Zittingsplaats Middelburg
Bestuursrecht
zaaknummer: NL24.28281

uitspraak van de enkelvoudige kamer in de zaak tussen

[eiser] , eiser

V-nummer: [V-nummer]
(gemachtigde: mr. M.M. Altena-Staalenhoef),
en
de minister van Asiel en Migratie, voorheen de staatssecretaris van Justitie en Veiligheid, verweerder
(gemachtigde: mr. I. Vugs).

Procesverloop

Bij besluit van 17 juni 2024 (het bestreden besluit) heeft verweerder aan eiser de maatregel van bewaring op grond van artikel 59, eerste lid, aanhef en onder a, van de Vreemdelingenwet 2000 (Vw) opgelegd.
Verweerder heeft de rechtbank op grond van artikel 94, eerste lid, van de Vw van de bewaring in kennis gesteld.

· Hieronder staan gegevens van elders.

-- pv_equiv track=rewrite | github.com/radhofan/DevMuT | code/DevMuT/common/mutation_torch/Other_utils.py | del_Cascade_op_info
-- ===== SOURCE A (Python) =====
-- def del_Cascade_op_info(qianqu_houji_list, del_layer_name):
--     """
--     delete del_layer_name itself and all of its childs
--     """
--     del_idxs = []
--     for idx in range(len(qianqu_houji_list)):
--         qianqu_houji_list_single = qianqu_houji_list[idx]
--         if del_layer_name in qianqu_houji_list_single:
--             del_idxs.append(idx)
--
--     del_flag = 0
--     for idx in del_idxs:
--         del qianqu_houji_list[idx - del_flag]
--         del_flag += 1
--     return qianqu_houji_list
-- ===== SOURCE B (Python) =====
-- def del_Cascade_op_info(qianqu_houji_list, del_layer_name):
--     """
--     delete del_layer_name itself and all of its childs
--     """
--     idx = len(qianqu_houji_list) - 1
--     while idx >= 0:
--         if del_layer_name in qianqu_houji_list[idx]:
--             del qianqu_houji_list[idx]
--         idx -= 1
--     return qianqu_houji_list
-- ===== Notes on version B (the rewrite author's own statement) =====
-- stated objective: simpler
-- what changed: Replaces the two-pass scheme (collect matching indices, then delete them with an offset counter) by one reverse index pass that deletes in place immediately, eliminating the auxiliary index list and the del_flag.
import Mathlib
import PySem

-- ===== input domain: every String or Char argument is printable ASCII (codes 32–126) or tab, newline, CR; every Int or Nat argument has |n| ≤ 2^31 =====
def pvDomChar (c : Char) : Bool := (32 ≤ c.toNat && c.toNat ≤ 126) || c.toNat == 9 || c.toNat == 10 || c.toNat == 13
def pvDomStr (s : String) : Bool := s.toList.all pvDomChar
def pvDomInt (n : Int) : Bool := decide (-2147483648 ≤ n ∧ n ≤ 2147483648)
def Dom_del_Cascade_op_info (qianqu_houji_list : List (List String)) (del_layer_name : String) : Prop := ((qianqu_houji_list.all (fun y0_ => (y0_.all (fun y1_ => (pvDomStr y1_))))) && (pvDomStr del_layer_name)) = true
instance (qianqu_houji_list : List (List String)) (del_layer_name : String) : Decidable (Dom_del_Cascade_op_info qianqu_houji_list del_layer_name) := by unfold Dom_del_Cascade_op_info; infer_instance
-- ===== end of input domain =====

-- B replaces A's two passes (collect indices, then delete with an offset counter) by a single
-- reverse index pass deleting in place; equivalence is about the return value (both Pythons
-- mutate the argument list to the same final contents).

-- ===== PORT A =====
-- first loop: for idx in range(len(lst)): if name in lst[idx]: del_idxs.append(idx)
-- (lst[idx] is always in range here, so it is ported as getD idx [])
def pvDelIdxs (qianqu_houji_list : List (List String)) (del_layer_name : String) : List Nat :=
  (List.range qianqu_houji_list.length).foldl
    (fun del_idxs idx =>
      let single := qianqu_houji_list.getD idx []
      if del_layer_name ∈ single then del_idxs ++ [idx] else del_idxs) []

-- second loop: for idx in del_idxs: del lst[idx - del_flag]; del_flag += 1
-- (the deleted index is always in range, so `del` is ported as eraseIdx)
def pvDelLoop : List (List String) → List Nat → Nat → List (List String)
  | lst, [], _ => lst
  | lst, idx :: rest, del_flag => pvDelLoop (lst.eraseIdx (idx - del_flag)) rest (del_flag + 1)

def del_Cascade_op_info (qianqu_houji_list : List (List String)) (del_layer_name : String) : List (List String) :=
  pvDelLoop qianqu_houji_list (pvDelIdxs qianqu_houji_list del_layer_name) 0

-- ===== PORT B =====
-- while idx >= 0: if name in lst[idx]: del lst[idx]; idx -= 1
-- ported as a countdown on idx+1 (fuel i means the next index examined is i-1)
def pvAltLoop (del_layer_name : String) : Nat → List (List String) → List (List String)
  | 0, lst => lst
  | i + 1, lst =>
      pvAltLoop del_layer_name i
        (if del_layer_name ∈ lst.getD i [] then lst.eraseIdx i else lst)

def del_Cascade_op_info_alt (qianqu_houji_list : List (List String)) (del_layer_name : String) : List (List String) :=
  pvAltLoop del_layer_name qianqu_houji_list.length qianqu_houji_list

-- ===== PRECONDITION & SPEC =====
def Spec_del_Cascade_op_info (qianqu_houji_list : List (List String)) (del_layer_name : String) (out : List (List String)) : Prop := out = del_Cascade_op_info_alt qianqu_houji_list del_layer_name
instance (qianqu_houji_list : List (List String)) (del_layer_name : String) (out : List (List String)) : Decidable (Spec_del_Cascade_op_info qianqu_houji_list del_layer_name out) := by unfold Spec_del_Cascade_op_info; infer_instance

-- ===== CLAIM (what is proved, stated in full; the proofs are below) =====
def Claim_equal_del_Cascade_op_info : Prop := ∀ (qianqu_houji_list : List (List String)) (del_layer_name : String), Dom_del_Cascade_op_info qianqu_houji_list del_layer_name → Spec_del_Cascade_op_info qianqu_houji_list del_layer_name (del_Cascade_op_info qianqu_houji_list del_layer_name)

-- ===== LEMMAS AND PROOFS =====

-- indices (in increasing order) of the rows containing the name, defined structurally
def pvMemIdxs (del_layer_name : String) : List (List String) → List Nat
  | [] => []
  | x :: xs =>
      (if del_layer_name ∈ x then [0] else []) ++ (pvMemIdxs del_layer_name xs).map (· + 1)

theorem pvDelIdxs_eq_filter (l : List (List String)) (name : String) :
    pvDelIdxs l name =
      (List.range l.length).filter (fun idx => decide (name ∈ l.getD idx [])) := by
  unfold pvDelIdxs
  simpa using PySem.List.foldl_append_ite_eq_filter
    (p := fun idx => name ∈ l.getD idx []) (l := List.range l.length) (acc := [])

theorem pvFilterRange_eq_memIdxs (name : String) (l : List (List String)) :
    (List.range l.length).filter (fun idx => decide (name ∈ l.getD idx [])) =
      pvMemIdxs name l := by
  induction l with
  | nil => simp [pvMemIdxs]
  | cons x xs ih =>
      rw [List.length_cons, List.range_succ_eq_map, List.filter_cons, List.filter_map]
      by_cases h : name ∈ x
      · simp only [List.getD_cons_zero, h, decide_true, if_pos, pvMemIdxs, ← ih]
        rfl
      · simp only [List.getD_cons_zero, h, decide_false, Bool.false_eq_true, pvMemIdxs, ← ih]
        rfl

theorem pvMemIdxs_pairwise (name : String) (l : List (List String)) :
    (pvMemIdxs name l).Pairwise (· < ·) := by
  induction l with
  | nil => exact List.Pairwise.nil
  | cons x xs ih =>
      unfold pvMemIdxs
      by_cases h : name ∈ x
      · simp only [h, if_pos]
        refine List.pairwise_cons.2 ⟨?_, ?_⟩
        · intro j hj
          rcases List.mem_map.1 hj with ⟨i, _, rfl⟩; omega
        · exact (List.pairwise_map).2 (ih.imp (by omega))
      · rw [if_neg h, List.nil_append]
        exact (List.pairwise_map).2 (ih.imp (by omega))

-- pvDelLoop ignores a simultaneous +1 shift of all indices and of the flag
theorem pvDelLoop_shift (I : List Nat) : ∀ (l : List (List String)) (f : Nat),
    pvDelLoop l (I.map (· + 1)) (f + 1) = pvDelLoop l I f := by
  induction I with
  | nil => intro l f; rfl
  | cons i is ih =>
      intro l f
      simp only [List.map_cons, pvDelLoop, Nat.add_sub_add_right]
      exact ih _ _

-- deletions at shifted indices never touch the head
theorem pvDelLoop_head (x : List String) (I : List Nat) :
    ∀ (l : List (List String)) (f : Nat), I.Pairwise (· < ·) → (∀ i ∈ I, f ≤ i) →
    pvDelLoop (x :: l) (I.map (· + 1)) f = x :: pvDelLoop l I f := by
  induction I with
  | nil => intro l f _ _; rfl
  | cons i is ih =>
      intro l f hpw hge
      have hfi : f ≤ i := hge i (List.mem_cons_self ..)
      have h1 : i + 1 - f = (i - f) + 1 := by omega
      simp only [List.map_cons, pvDelLoop, h1, List.eraseIdx_cons_succ]
      refine ih _ _ (List.pairwise_cons.1 hpw).2 ?_
      intro j hj
      have := (List.pairwise_cons.1 hpw).1 j hj
      omega

theorem pvDelLoop_memIdxs (name : String) (l : List (List String)) :
    pvDelLoop l (pvMemIdxs name l) 0 = l.filter (fun r => !decide (name ∈ r)) := by
  induction l with
  | nil => rfl
  | cons x xs ih =>
      unfold pvMemIdxs
      by_cases h : name ∈ x
      · simp only [h, if_pos, List.cons_append, List.nil_append, pvDelLoop,
          List.eraseIdx_cons_zero, Nat.sub_zero, pvDelLoop_shift, ih, List.filter_cons,
          decide_true, Bool.not_true]
        simp
      · rw [if_neg h, List.nil_append,
          pvDelLoop_head x _ xs 0 (pvMemIdxs_pairwise name xs) (fun i _ => Nat.zero_le i), ih]
        simp [h]

theorem pvA_eq_filter (l : List (List String)) (name : String) :
    del_Cascade_op_info l name = l.filter (fun r => !decide (name ∈ r)) := by
  rw [del_Cascade_op_info, pvDelIdxs_eq_filter, pvFilterRange_eq_memIdxs, pvDelLoop_memIdxs]

theorem pvAltLoop_spec (name : String) (l1 : List (List String)) :
    ∀ l2 : List (List String),
      pvAltLoop name l1.length (l1 ++ l2) = l1.filter (fun r => !decide (name ∈ r)) ++ l2 := by
  induction l1 using List.reverseRecOn with
  | nil => intro l2; simp [pvAltLoop]
  | append_singleton ys x ih =>
      intro l2
      have hlen : (ys ++ [x]).length = ys.length + 1 := by simp
      have hget : ((ys ++ [x]) ++ l2).getD ys.length [] = x := by
        rw [List.append_assoc, List.getD_eq_getElem?_getD,
          List.getElem?_append_right (Nat.le_refl _)]
        simp
      have herase : ((ys ++ [x]) ++ l2).eraseIdx ys.length = ys ++ l2 := by
        rw [List.append_assoc, List.eraseIdx_append_of_length_le (Nat.le_refl _)]
        simp
      rw [hlen]
      simp only [pvAltLoop, hget]
      by_cases h : name ∈ x
      · rw [if_pos h, herase, ih l2]
        simp [h]
      · rw [if_neg h, List.append_assoc, List.singleton_append, ih (x :: l2)]
        simp [h]

theorem pvB_eq_filter (l : List (List String)) (name : String) :
    del_Cascade_op_info_alt l name = l.filter (fun r => !decide (name ∈ r)) := by
  have := pvAltLoop_spec name l []
  simpa [del_Cascade_op_info_alt] using this

-- ===== VERDICT (by name: the statement is the Claim_ definition above) =====
theorem del_Cascade_op_info_spec : Claim_equal_del_Cascade_op_info := by
  intro l name _
  unfold Spec_del_Cascade_op_info
  rw [pvA_eq_filter, pvB_eq_filter]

Deze kennisgeving wordt gelijkgesteld met een door eiser ingesteld beroep. Dit beroep moet tevens worden aangemerkt als een verzoek om toekenning van schadevergoeding.
De rechtbank heeft het beroep op 24 juli 2024 op zitting behandeld. Eiser is verschenen, bijgestaan door zijn gemachtigde. Als tolk is verschenen [tolk] . Verweerder heeft zich laten vertegenwoordigen door zijn gemachtigde.

Overwegingen

1. Eiser stelt te zijn geboren op [geboortedag] 1995 en de Algerijnse nationaliteit te hebben.
Opheffing eerdere maatregel
2. Voorafgaand aan de huidige maatregel van bewaring was eiser op grond van artikel 59b van de Vw in bewaring gesteld. Eiser voert aan dat een grondslag ontbreekt voor de vrijheidsbeneming op 17 juni 2024 tussen 15:17 uur, het moment van ondertekening van het besluit tot opheffing van de eerdere maatregel van bewaring, en 15:25 uur, het moment waarop de huidige maatregel is opgelegd.
3. Eiser wordt hierin niet gevolgd. De eerder opgelegde maatregel van bewaring moest immers formeel worden opgeheven voordat de huidige maatregel van bewaring kon worden opgelegd. De administratieve verwerking hiervan kan enige tijd in beslag nemen. Als de nieuwe maatregel daardoor enkele minuten later wordt opgelegd is niettemin sprake van een aansluitend opgelegde maatregel. Het tijdsverloop in dit geval van acht minuten tussen de digitale ondertekening van het proces-verbaal M113 en de oplegging van de huidige maatregel van bewaring maakt naar het oordeel van de rechtbank niet dat eiser gedurende die tijd onrechtmatig van zijn vrijheid beroofd is geweest.
Maatregel van bewaring
4. In de maatregel van bewaring heeft verweerder overwogen dat de openbare orde de maatregel vordert, omdat het risico bestaat dat eiser zich aan het toezicht zal onttrekken en eiser de voorbereiding van het vertrek of de uitzettingsprocedure ontwijkt of belemmert. Verweerder heeft als zware gronden [1] vermeld dat eiser:
3a. Nederland niet op de voorgeschreven wijze is binnengekomen, dan wel een poging daartoe heeft gedaan;
3b. zich in strijd met de Vreemdelingenwetgeving gedurende enige tijd aan het toezicht op vreemdelingen heeft onttrokken;
3c. eerder een visum, besluit, kennisgeving of aanzegging heeft ontvangen waaruit de plicht Nederland te verlaten blijkt en hij daaraan niet uit eigen beweging binnen de daarin besloten of gestelde termijn gevolg heeft gegeven;
3d. niet dan wel niet voldoende meewerkt aan het vaststellen van zijn identiteit en nationaliteit;
3i. te kennen heeft gegeven dat hij geen gevolg zal geven aan zijn verplichting tot terugkeer;
en als lichte gronden [2] vermeld dat eiser:
4a. zich niet aan een of meer andere voor hem geldende verplichtingen van hoofdstuk 4 van het Vb heeft gehouden;
4b. meerdere aanvragen tot het verlenen van een verblijfsvergunning heeft ingediend die niet tot verlening van een verblijfsvergunning hebben geleid;
4c. geen vaste woon- of verblijfplaats heeft;
4d. niet beschikt over voldoende middelen van bestaan.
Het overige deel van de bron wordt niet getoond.